=== Material to process ===
-- pv_equiv track=rewrite | github.com/CraiceMiller/learning | Python/python-server/mypython/utils.py | binarySearchDict
-- ===== SOURCE A (Python) =====
-- from typing import (Callable, Coroutine, Any, Iterable, Mapping,TypeVar)
--
-- Value = TypeVar("Value")
--
-- def binarySearchDict(dictionaries:list[dict[str,Any]],
--                      target:Value,
--                      key:str,
--                      key2:str|None = None,
--                      key3:str|None = None,
--                       /)->int:
--     """
--     Performs a binary search on a sorted list of dictionaries.
--
--     NOTE: The list of dictionaries MUST be sorted by the given 'key'
--     before calling this function.
--
--
--     """
--
--
--     start:int=0
--     end:int=len(dictionaries)-1
--
--     while start <= end:
--         mid:int= (start + end) // 2
--
--         try:
--             if (key2 is not None):
--                 middle_value = dictionaries[mid][key][key2]
--             elif (key2 is not None and key3 is not None):
--                 middle_value = dictionaries[mid][key][key2][key3]
--             else:
--                 middle_value = dictionaries[mid][key]
--
--         except KeyError:
--             return -1
--
--         if middle_value == target: return mid
--
--         if middle_value < target: start = mid +1
--
--         else: end = mid -1
--
--
--     return -1
-- ===== SOURCE B (Python) =====
-- def binarySearchDict(dictionaries, target, key, key2=None, key3=None, /):
--     """Recursive binary search on list slices with a base offset (key3 is accepted
--     but unused, as in the original where its branch is unreachable)."""
--     def search(seg, base):
--         if not seg:
--             return -1
--         m = (len(seg) - 1) // 2
--         d = seg[m]
--         if key not in d:
--             return -1
--         v = d[key] if key2 is None else d[key][key2]
--         if v == target:
--             return base + m
--         if v < target:
--             return search(seg[m + 1:], base + m + 1)
--         return search(seg[:m], base)
--     return search(dictionaries, 0)
-- ===== Notes on version B (the rewrite author's own statement) =====
-- stated objective: alternative
-- what changed: Replaces A's iterative start/end index loop over the whole list by a recursive search over list slices carried with a base offset (seg[:m] / seg[m+1:]), with a membership test instead of try/except.
import Mathlib
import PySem

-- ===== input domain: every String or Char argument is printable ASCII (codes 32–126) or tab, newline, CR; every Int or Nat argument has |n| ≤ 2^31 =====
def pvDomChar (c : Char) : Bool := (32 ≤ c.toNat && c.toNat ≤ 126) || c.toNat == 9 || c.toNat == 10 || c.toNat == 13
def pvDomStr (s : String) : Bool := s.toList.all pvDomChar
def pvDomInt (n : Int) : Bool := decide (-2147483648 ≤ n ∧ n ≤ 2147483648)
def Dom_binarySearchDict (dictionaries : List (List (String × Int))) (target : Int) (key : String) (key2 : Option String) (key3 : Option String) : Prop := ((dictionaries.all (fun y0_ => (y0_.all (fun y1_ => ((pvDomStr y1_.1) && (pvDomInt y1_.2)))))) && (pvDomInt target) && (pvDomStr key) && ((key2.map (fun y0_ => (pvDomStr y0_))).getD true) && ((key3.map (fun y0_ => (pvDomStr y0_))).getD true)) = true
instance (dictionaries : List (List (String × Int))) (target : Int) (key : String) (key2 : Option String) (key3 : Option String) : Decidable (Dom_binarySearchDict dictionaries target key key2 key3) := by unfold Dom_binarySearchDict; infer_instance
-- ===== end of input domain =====

-- B replaces A's iterative start/end index loop by structural recursion on list
-- slices carried with a base offset (objective: alternative decomposition, same cost class).

-- ===== PORT A =====
-- dict lookup d[key] on the association list: first matching pair (Python dict semantics)
def pvLookup (d : List (String × Int)) (key : String) : Option Int :=
  List.lookup key d

-- the while-loop of A, recursing on the shrinking interval [start, end_]
def binarySearchDictLoop (dictionaries : List (List (String × Int))) (target : Int)
    (key : String) (key2 : Option String) (start end_ : Int) : Int :=
  if h : start ≤ end_ then
    let mid := PySem.Int.floordiv (start + end_) 2
    -- dictionaries[mid]: mid is always in range here, so getD [] is exact
    let d := (PySem.List.pyGet? dictionaries mid).getD []
    match key2, pvLookup d key with
    | _, none => -1              -- KeyError caught: return -1
    | some _, some _ => -1       -- Python raises TypeError (int[str]), uncaught: outside Pre_
    | none, some v =>
      if v = target then mid
      else if v < target then binarySearchDictLoop dictionaries target key key2 (mid + 1) end_
      else binarySearchDictLoop dictionaries target key key2 start (mid - 1)
  else -1
termination_by (end_ + 1 - start).toNat
decreasing_by
  all_goals
    have hb := PySem.Int.floordiv_two_mid_bounds (lo := start) (hi := end_) h
    omega

def binarySearchDict (dictionaries : List (List (String × Int))) (target : Int) (key : String) (key2 : Option String) (key3 : Option String) : Int :=
  binarySearchDictLoop dictionaries target key key2 0 (dictionaries.length - 1)

-- ===== PORT B =====
-- Source B's inner `search(seg, base)`: recursion on slices; seg[m+1:] / seg[:m] have
-- nonnegative in-range bounds, so List.drop / List.take are exact ports of the slices.
def searchSeg (target : Int) (key : String) (key2 : Option String)
    (seg : List (List (String × Int))) (base : Int) : Int :=
  if hseg : seg = [] then -1
  else
    let m := (seg.length - 1) / 2
    let d := seg.getD m []
    match pvLookup d key with
    | none => -1
    | some v =>
      match key2 with
      | some _ => -1             -- Python raises TypeError here (d[key][key2]); outside Pre_
      | none =>
        if v = target then base + m
        else if v < target then searchSeg target key key2 (seg.drop (m + 1)) (base + m + 1)
        else searchSeg target key key2 (seg.take m) base
termination_by seg.length
decreasing_by
  · have : seg.length ≠ 0 := fun h => hseg (List.eq_nil_of_length_eq_zero h)
    simp; omega
  · have : seg.length ≠ 0 := fun h => hseg (List.eq_nil_of_length_eq_zero h)
    simp [List.length_take]; omega

def binarySearchDict_alt (dictionaries : List (List (String × Int))) (target : Int) (key : String) (key2 : Option String) (key3 : Option String) : Int :=
  searchSeg target key key2 dictionaries 0

-- ===== PRECONDITION & SPEC =====
-- Pre_ excludes exactly the inputs where A raises an uncaught TypeError: key2 given and
-- the first probed dictionary (index (len-1)//2) does contain `key`, so d[key][key2]
-- indexes an int with a string. A returns on everything else.
def Pre_binarySearchDict (dictionaries : List (List (String × Int))) (target : Int) (key : String) (key2 : Option String) (key3 : Option String) : Prop :=
  ∀ s, key2 = some s →
    pvLookup (dictionaries.getD ((dictionaries.length - 1) / 2) []) key = none

instance (dictionaries : List (List (String × Int))) (target : Int) (key : String) (key2 : Option String) (key3 : Option String) : Decidable (Pre_binarySearchDict dictionaries target key key2 key3) := by unfold Pre_binarySearchDict; infer_instance

def pvWitness_binarySearchDict : (List (List (String × Int))) × Int × String × Option String × Option String :=
  ([[("a", 1)], [("a", 3)], [("a", 7)]], 3, "a", none, none)

def Spec_binarySearchDict (dictionaries : List (List (String × Int))) (target : Int) (key : String) (key2 : Option String) (key3 : Option String) (out : Int) : Prop := out = binarySearchDict_alt dictionaries target key key2 key3
instance (dictionaries : List (List (String × Int))) (target : Int) (key : String) (key2 : Option String) (key3 : Option String) (out : Int) : Decidable (Spec_binarySearchDict dictionaries target key key2 key3 out) := by unfold Spec_binarySearchDict; infer_instance

-- ===== CLAIM (what is proved, stated in full; the proofs are below) =====
def Claim_equal_binarySearchDict : Prop := ∀ (dictionaries : List (List (String × Int))) (target : Int) (key : String) (key2 : Option String) (key3 : Option String), Dom_binarySearchDict dictionaries target key key2 key3 → Pre_binarySearchDict dictionaries target key key2 key3 → Spec_binarySearchDict dictionaries target key key2 key3 (binarySearchDict dictionaries target key key2 key3)

-- ===== LEMMAS AND PROOFS =====

-- The two recursions visit the same probes: A's interval [lo, hi] corresponds to B's
-- slice (dictionaries.drop lo.toNat).take (hi + 1 - lo).toNat with base lo.
theorem loop_eq_searchSeg (dictionaries : List (List (String × Int))) (target : Int)
    (key : String) (n : Nat) :
    ∀ lo hi : Int, (hi + 1 - lo).toNat ≤ n → 0 ≤ lo → hi < dictionaries.length →
      binarySearchDictLoop dictionaries target key none lo hi =
        searchSeg target key none ((dictionaries.drop lo.toNat).take (hi + 1 - lo).toNat) lo := by
  induction n with
  | zero =>
    intro lo hi hn hlo hhi
    have hgt : hi < lo := by omega
    rw [binarySearchDictLoop, searchSeg]
    have h1 : ¬ lo ≤ hi := by omega
    have h2 : (hi + 1 - lo).toNat = 0 := by omega
    simp [h1, h2]
  | succ n ih =>
    intro lo hi hn hlo hhi
    by_cases hle : lo ≤ hi
    · rw [binarySearchDictLoop, searchSeg]
      have hfd : PySem.Int.floordiv (lo + hi) 2 = (lo + hi) / 2 :=
        PySem.Int.floordiv_eq_ediv_of_pos (by omega)
      rw [hfd]
      generalize hgen : (lo + hi) / 2 = mid
      have hb : lo ≤ mid ∧ mid ≤ hi := by omega
      -- the slice is nonempty
      have hlen : ((dictionaries.drop lo.toNat).take (hi + 1 - lo).toNat).length
          = (hi + 1 - lo).toNat := by
        simp [List.length_take, List.length_drop]; omega
      have hne : ¬ ((dictionaries.drop lo.toNat).take (hi + 1 - lo).toNat) = [] := by
        intro h
        have := congrArg List.length h
        simp [hlen] at this
        omega
      simp only [hle, hne, dif_pos, dif_neg, not_false_iff]
      -- relative midpoint
      have hm : (((dictionaries.drop lo.toNat).take (hi + 1 - lo).toNat).length - 1) / 2
          = (mid - lo).toNat := by
        rw [hlen]; omega
      rw [hm]
      -- the probed dictionary is the same
      have hpg : PySem.List.pyGet? dictionaries mid = dictionaries[mid.toNat]? :=
        PySem.List.pyGet?_of_nonneg (xs := dictionaries) (i := mid) (by omega)
      have hdeq : ((dictionaries.drop lo.toNat).take (hi + 1 - lo).toNat).getD
            (mid - lo).toNat []
          = (PySem.List.pyGet? dictionaries mid).getD [] := by
        rw [hpg]
        have hmlt : (mid - lo).toNat < (hi + 1 - lo).toNat := by omega
        rw [List.getD_eq_getElem?_getD]
        rw [List.getElem?_take_of_lt hmlt, List.getElem?_drop]
        have hidx : lo.toNat + (mid - lo).toNat = mid.toNat := by omega
        rw [hidx]
      rw [hdeq]
      cases hcase : pvLookup ((PySem.List.pyGet? dictionaries mid).getD []) key with
      | none => simp
      | some v =>
        simp only []
        by_cases hvt : v = target
        · simp only [hvt, if_pos]
          omega
        · by_cases hvlt : v < target
          · simp only [hvt, if_false, hvlt, if_pos]
            rw [ih (mid + 1) hi (by omega) (by omega) hhi]
            have hdrop : ((dictionaries.drop lo.toNat).take (hi + 1 - lo).toNat).drop
                  ((mid - lo).toNat + 1)
                = (dictionaries.drop (mid + 1).toNat).take (hi + 1 - (mid + 1)).toNat := by
              rw [List.drop_take, List.drop_drop]
              congr 1
              · omega
              · congr 1
                omega
            rw [hdrop]
            congr 1
            omega
          · simp only [hvt, if_false, hvlt, if_false]
            rw [ih lo (mid - 1) (by omega) hlo (by omega)]
            have htake : ((dictionaries.drop lo.toNat).take (hi + 1 - lo).toNat).take
                  (mid - lo).toNat
                = (dictionaries.drop lo.toNat).take (mid - 1 + 1 - lo).toNat := by
              rw [List.take_take]
              congr 1
              omega
            rw [htake]
    · rw [binarySearchDictLoop, searchSeg]
      have h2 : (hi + 1 - lo).toNat = 0 := by omega
      simp [hle, h2]

-- ===== VERDICT (by name: the statement is the Claim_ definition above) =====
theorem binarySearchDict_spec : Claim_equal_binarySearchDict := by
  intro dictionaries target key key2 key3 _ hpre
  unfold Spec_binarySearchDict binarySearchDict binarySearchDict_alt
  cases key2 with
  | none =>
    have h := loop_eq_searchSeg dictionaries target key
      ((dictionaries.length - 1 : Int) + 1 - 0).toNat 0 (dictionaries.length - 1)
      (le_refl _) (le_refl 0) (by omega)
    have harg : ((dictionaries.drop (0:Int).toNat).take
        (((dictionaries.length:Int) - 1) + 1 - 0).toNat) = dictionaries := by
      simp
    rw [h, harg]
  | some s =>
    have hpre' := hpre s rfl
    rw [binarySearchDictLoop, searchSeg]
    by_cases hnil : dictionaries = []
    · simp [hnil]
    · have hlen : 0 < dictionaries.length := List.length_pos_of_ne_nil hnil
      have hle : (0 : Int) ≤ dictionaries.length - 1 := by omega
      have hmid : PySem.Int.floordiv (0 + (dictionaries.length - 1)) 2
          = ((dictionaries.length - 1) / 2 : Nat) := by
        rw [PySem.Int.floordiv_eq_ediv_of_pos (by omega)]
        omega
      have hget : (PySem.List.pyGet? dictionaries
            (PySem.Int.floordiv (0 + (dictionaries.length - 1)) 2)).getD []
          = dictionaries.getD ((dictionaries.length - 1) / 2) [] := by
        rw [hmid, PySem.List.pyGet?_natCast]
        rfl
      simp only [hle, dif_pos, hnil, dif_neg, not_false_iff, hget, hpre']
===
Task to complete
From the records above, extract exactly and only the lines that begin at the line with "-- ===== CLAIM" and stop after the line with "simp [List.length_take, List.length_drop];".

Solved problem
-- ===== CLAIM (what is proved, stated in full; the proofs are below) =====
def Claim_equal_binarySearchDict : Prop := ∀ (dictionaries : List (List (String × Int))) (target : Int) (key : String) (key2 : Option String) (key3 : Option String), Dom_binarySearchDict dictionaries target key key2 key3 → Pre_binarySearchDict dictionaries target key key2 key3 → Spec_binarySearchDict dictionaries target key key2 key3 (binarySearchDict dictionaries target key key2 key3)

-- ===== LEMMAS AND PROOFS =====

-- The two recursions visit the same probes: A's interval [lo, hi] corresponds to B's
-- slice (dictionaries.drop lo.toNat).take (hi + 1 - lo).toNat with base lo.
theorem loop_eq_searchSeg (dictionaries : List (List (String × Int))) (target : Int)
    (key : String) (n : Nat) :
    ∀ lo hi : Int, (hi + 1 - lo).toNat ≤ n → 0 ≤ lo → hi < dictionaries.length →
      binarySearchDictLoop dictionaries target key none lo hi =
        searchSeg target key none ((dictionaries.drop lo.toNat).take (hi + 1 - lo).toNat) lo := by
  induction n with
  | zero =>
    intro lo hi hn hlo hhi
    have hgt : hi < lo := by omega
    rw [binarySearchDictLoop, searchSeg]
    have h1 : ¬ lo ≤ hi := by omega
    have h2 : (hi + 1 - lo).toNat = 0 := by omega
    simp [h1, h2]
  | succ n ih =>
    intro lo hi hn hlo hhi
    by_cases hle : lo ≤ hi
    · rw [binarySearchDictLoop, searchSeg]
      have hfd : PySem.Int.floordiv (lo + hi) 2 = (lo + hi) / 2 :=
        PySem.Int.floordiv_eq_ediv_of_pos (by omega)
      rw [hfd]
      generalize hgen : (lo + hi) / 2 = mid
      have hb : lo ≤ mid ∧ mid ≤ hi := by omega
      -- the slice is nonempty
      have hlen : ((dictionaries.drop lo.toNat).take (hi + 1 - lo).toNat).length
          = (hi + 1 - lo).toNat := by
        simp [List.length_take, List.length_drop]; omega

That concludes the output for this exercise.